▸ EXERCISE:
Look through the data below for the line with "-- The key_found", and transcribe it exactly together with each line after it up to and including the line with "induction ys with". Give nothing else.
/---
-- pv_equiv track=rewrite | github.com/alex-ebi/astro_scripts_uibk | astro_scripts_uibk/stellar_modelling.py | change_output_path
-- ===== SOURCE A (Python) =====
-- def change_output_path(com_list: list, output_name: str, key='<input > ') -> list:
--     """
--     Changes the output file path.
--
--     Parameters
--     ----------
--     com_list : list
--         List of lines (i.e. strings) of a DETAIL/SURFACE/Atlas command file.
--
--     output_name : string
--         New output file path.
--
--     key : str
--         String before the output path in the command file. (Default: '<input > ')
--
--     Returns
--     -------
--     list
--         List of lines (i.e. strings) of a DETAIL/SURFACE command file with output file path.
--     """
--     key_found = False  # assign boolean indicating if the key word was found
--
--     for i, line_string in enumerate(com_list):  # loop over lines in command file
--         if key in line_string:  # find line with key
--             key_found = True  # indicate that the key was found
--             key_loc = line_string.find(key)  # find key location in line
--             # rewrite output name
--             com_list[i] = f'{line_string[:key_loc + len(key)]}{output_name}\n'
--
--     if not key_found:  # raise error if element key is not found in abundance table
--         raise KeyError(f'The key "{key}" was not found in the DETAIL/SURFACE command file.')
--
--     return com_list
-- ===== SOURCE B (Python) =====
-- def change_output_path(com_list: list, output_name: str, key='<input > ') -> list:
--     # Different decomposition: structural recursion builds the rewritten list
--     # back-to-front, threading the "found" flag through return values instead of
--     # a mutable loop flag with indexed in-place writes; the result is then put
--     # back into the same list object.
--     def go(lines):
--         if not lines:
--             return [], False
--         head, rest = lines[0], lines[1:]
--         new_rest, found = go(rest)
--         if key in head:
--             return [head[:head.find(key) + len(key)] + output_name + '\n'] + new_rest, True
--         return [head] + new_rest, found
--     new_lines, found = go(com_list)
--     if not found:
--         raise KeyError(f'The key "{key}" was not found in the DETAIL/SURFACE command file.')
--     com_list[:] = new_lines
--     return com_list
-- ===== Notes on version B (the rewrite author's own statement) =====
-- stated objective: alternative
-- what changed: Replaces A's flag-carrying enumerate loop with indexed in-place assignment by a structural recursion that rebuilds the list back-to-front and threads the found flag through the recursive return values, writing the result back once.
import Mathlib
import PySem

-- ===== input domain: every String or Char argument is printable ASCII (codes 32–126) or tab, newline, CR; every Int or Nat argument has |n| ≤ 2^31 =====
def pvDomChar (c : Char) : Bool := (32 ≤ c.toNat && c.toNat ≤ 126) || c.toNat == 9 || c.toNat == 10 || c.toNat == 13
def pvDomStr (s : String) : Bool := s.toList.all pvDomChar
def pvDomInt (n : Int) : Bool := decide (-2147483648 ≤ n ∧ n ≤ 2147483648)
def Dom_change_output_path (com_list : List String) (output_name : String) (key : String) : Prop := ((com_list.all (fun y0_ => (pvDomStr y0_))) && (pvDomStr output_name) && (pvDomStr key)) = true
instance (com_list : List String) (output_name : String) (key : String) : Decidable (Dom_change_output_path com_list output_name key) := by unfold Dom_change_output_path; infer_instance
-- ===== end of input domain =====

-- B replaces A's flag-carrying index loop with in-place writes by a structural
-- recursion that rebuilds the list back-to-front, threading the found flag through
-- return values; same cost. Both Pythons mutate com_list in place and return the
-- same object; the equivalence proved here is about the RETURN value.

-- ===== PORT A =====
-- A: loop over enumerate(com_list) carrying (the list, key_found); on a match,
-- assign the rewritten line at index i.  (The loop only writes index i at step i,
-- so reading the element from the enumerate pair is exact.)
def change_output_path (com_list : List String) (output_name : String) (key : String) : List String :=
  let res := (PySem.List.enumerate com_list 0).foldl
    (fun (st : List String × Bool) p =>
      if PySem.Str.isIn key p.2 then
        (PySem.List.pySetD st.1 p.1
          (PySem.Str.join "" [PySem.Str.slice p.2 none (some (PySem.Str.find p.2 key + PySem.Str.len key)), output_name, "\n"]),
         true)
      else st)
    (com_list, false)
  -- if not key_found: Python raises KeyError — excluded by Pre_change_output_path
  res.1

-- ===== PORT B =====
-- B's inner recursion go: returns (rewritten lines, found)
def pvGo (output_name : String) (key : String) : List String → List String × Bool
  | [] => ([], false)
  | head :: rest =>
    let r := pvGo output_name key rest
    if PySem.Str.isIn key head then
      ((PySem.Str.join "" [PySem.Str.slice head none (some (PySem.Str.find head key + PySem.Str.len key)), output_name, "\n"]) :: r.1, true)
    else (head :: r.1, r.2)

-- B: if found is false, Python raises KeyError (excluded by Pre_); else the rebuilt list
def change_output_path_alt (com_list : List String) (output_name : String) (key : String) : List String :=
  (pvGo output_name key com_list).1

-- ===== PRECONDITION & SPEC =====
-- Pre_ excludes exactly the inputs where both Pythons raise KeyError: no line contains key.
def Pre_change_output_path (com_list : List String) (output_name : String) (key : String) : Prop :=
  ∃ l ∈ com_list, PySem.Str.isIn key l = true
instance (com_list : List String) (output_name : String) (key : String) : Decidable (Pre_change_output_path com_list output_name key) := by unfold Pre_change_output_path; infer_instance

def pvWitness_change_output_path : List String × String × String :=
  (["model setup", "<input > old/path.out"], "new/path.out", "<input > ")

def Spec_change_output_path (com_list : List String) (output_name : String) (key : String) (out : List String) : Prop := out = change_output_path_alt com_list output_name key
instance (com_list : List String) (output_name : String) (key : String) (out : List String) : Decidable (Spec_change_output_path com_list output_name key out) := by unfold Spec_change_output_path; infer_instance

-- ===== CLAIM =====
def Claim_equal_change_output_path : Prop := ∀ (com_list : List String) (output_name : String) (key : String), Dom_change_output_path com_list output_name key → Pre_change_output_path com_list output_name key → Spec_change_output_path com_list output_name key (change_output_path com_list output_name key)

-- ===== LEMMAS AND PROOFS =====

-- common per-line rewrite, used only by the proofs
def pvRewriteLine (output_name : String) (key : String) (line : String) : String :=
  if PySem.Str.isIn key line then
    PySem.Str.join "" [PySem.Str.slice line none (some (PySem.Str.find line key + PySem.Str.len key)), output_name, "\n"]
  else line

-- The key_found flag does not influence the list component of A's loop state.
theorem pv_fold_fst (output_name key : String) :
    ∀ (ys : List (Int × String)) (l : List String) (b : Bool),
    (ys.foldl
      (fun (st : List String × Bool) p =>
        if PySem.Str.isIn key p.2 then
          (PySem.List.pySetD st.1 p.1
            (PySem.Str.join "" [PySem.Str.slice p.2 none (some (PySem.Str.find p.2 key + PySem.Str.len key)), output_name, "\n"]),
           true)
        else st)
      (l, b)).1
    = ys.foldl
        (fun (l : List String) p =>
          if PySem.Str.isIn key p.2 then
            PySem.List.pySetD l p.1 (pvRewriteLine output_name key p.2)
          else l) l := by
  intro ys
  induction ys with
  | nil => intro l b; rfl
  | cons p t ih =>
      intro l b
      simp only [List.foldl_cons]
      by_cases h : PySem.Str.isIn key p.2 = true
      · rw [if_pos h, if_pos h]
        rw [ih]
        have : pvRewriteLine output_name key p.2
            = PySem.Str.join "" [PySem.Str.slice p.2 none (some (PySem.Str.find p.2 key + PySem.Str.len key)), output_name, "\n"] := by
          unfold pvRewriteLine
          rw [if_pos h]
        rw [this]
      · rw [if_neg h, if_neg h]
        exact ih l b

theorem pv_fold_set_eq_map (output_name key : String) :
    ∀ (xs pre : List String),
    ((PySem.List.enumerate xs (pre.length : Int)).foldl
      (fun (l : List String) p =>
        if PySem.Str.isIn key p.2 then
          PySem.List.pySetD l p.1 (pvRewriteLine output_name key p.2)
        else l) (pre ++ xs))
    = pre ++ xs.map (pvRewriteLine output_name key) := by
  intro xs
  induction xs with
  | nil => intro pre; simp [PySem.List.enumerate_nil]
  | cons x t ih =>
      intro pre
      rw [PySem.List.enumerate_cons, List.foldl_cons]
      have hstep : (if PySem.Str.isIn key ((pre.length : Int), x).2 then
            PySem.List.pySetD (pre ++ x :: t) ((pre.length : Int), x).1
              (pvRewriteLine output_name key ((pre.length : Int), x).2)
          else pre ++ x :: t)
          = (pre ++ [pvRewriteLine output_name key x]) ++ t := by
        by_cases h : PySem.Str.isIn key x = true
        · rw [if_pos h]
          simp [PySem.List.pySetD_natCast, List.set_append_right, List.cons_append]
        · rw [if_neg h]
          have : pvRewriteLine output_name key x = x := by unfold pvRewriteLine; rw [if_neg h]
          simp [this]
      rw [hstep]
      have hlen : ((pre.length : Int) + 1) = (((pre ++ [pvRewriteLine output_name key x]).length : Int)) := by simp
      rw [hlen, ih ((pre ++ [pvRewriteLine output_name key x]))]
      simp

-- B's recursion also computes the per-line rewrite map.
theorem pv_go_fst_eq_map (output_name key : String) :
    ∀ (xs : List String), (pvGo output_name key xs).1 = xs.map (pvRewriteLine output_name key) := by
  intro xs
  induction xs with
  | nil => rfl
  | cons x t ih =>
      unfold pvGo
      by_cases h : PySem.Str.isIn key x = true
      · simp only [if_pos h, List.map_cons]
        rw [ih]
        unfold pvRewriteLine
        rw [if_pos h]
      · simp only [if_neg h, List.map_cons]
        rw [ih]
        have : pvRewriteLine output_name key x = x := by unfold pvRewriteLine; rw [if_neg h]
        rw [this]

-- ===== VERDICT =====
theorem change_output_path_spec : Claim_equal_change_output_path := by
  intro com_list output_name key _ _
  unfold Spec_change_output_path change_output_path change_output_path_alt
  rw [pv_fold_fst, pv_go_fst_eq_map]
  have h := pv_fold_set_eq_map output_name key com_list []
  simpa using h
\---
▸ TASK OUTPUT:
-- The key_found flag does not influence the list component of A's loop state.
theorem pv_fold_fst (output_name key : String) :
    ∀ (ys : List (Int × String)) (l : List String) (b : Bool),
    (ys.foldl
      (fun (st : List String × Bool) p =>
        if PySem.Str.isIn key p.2 then
          (PySem.List.pySetD st.1 p.1
            (PySem.Str.join "" [PySem.Str.slice p.2 none (some (PySem.Str.find p.2 key + PySem.Str.len key)), output_name, "\n"]),
           true)
        else st)
      (l, b)).1
    = ys.foldl
        (fun (l : List String) p =>
          if PySem.Str.isIn key p.2 then
            PySem.List.pySetD l p.1 (pvRewriteLine output_name key p.2)
          else l) l := by
  intro ys
  induction ys with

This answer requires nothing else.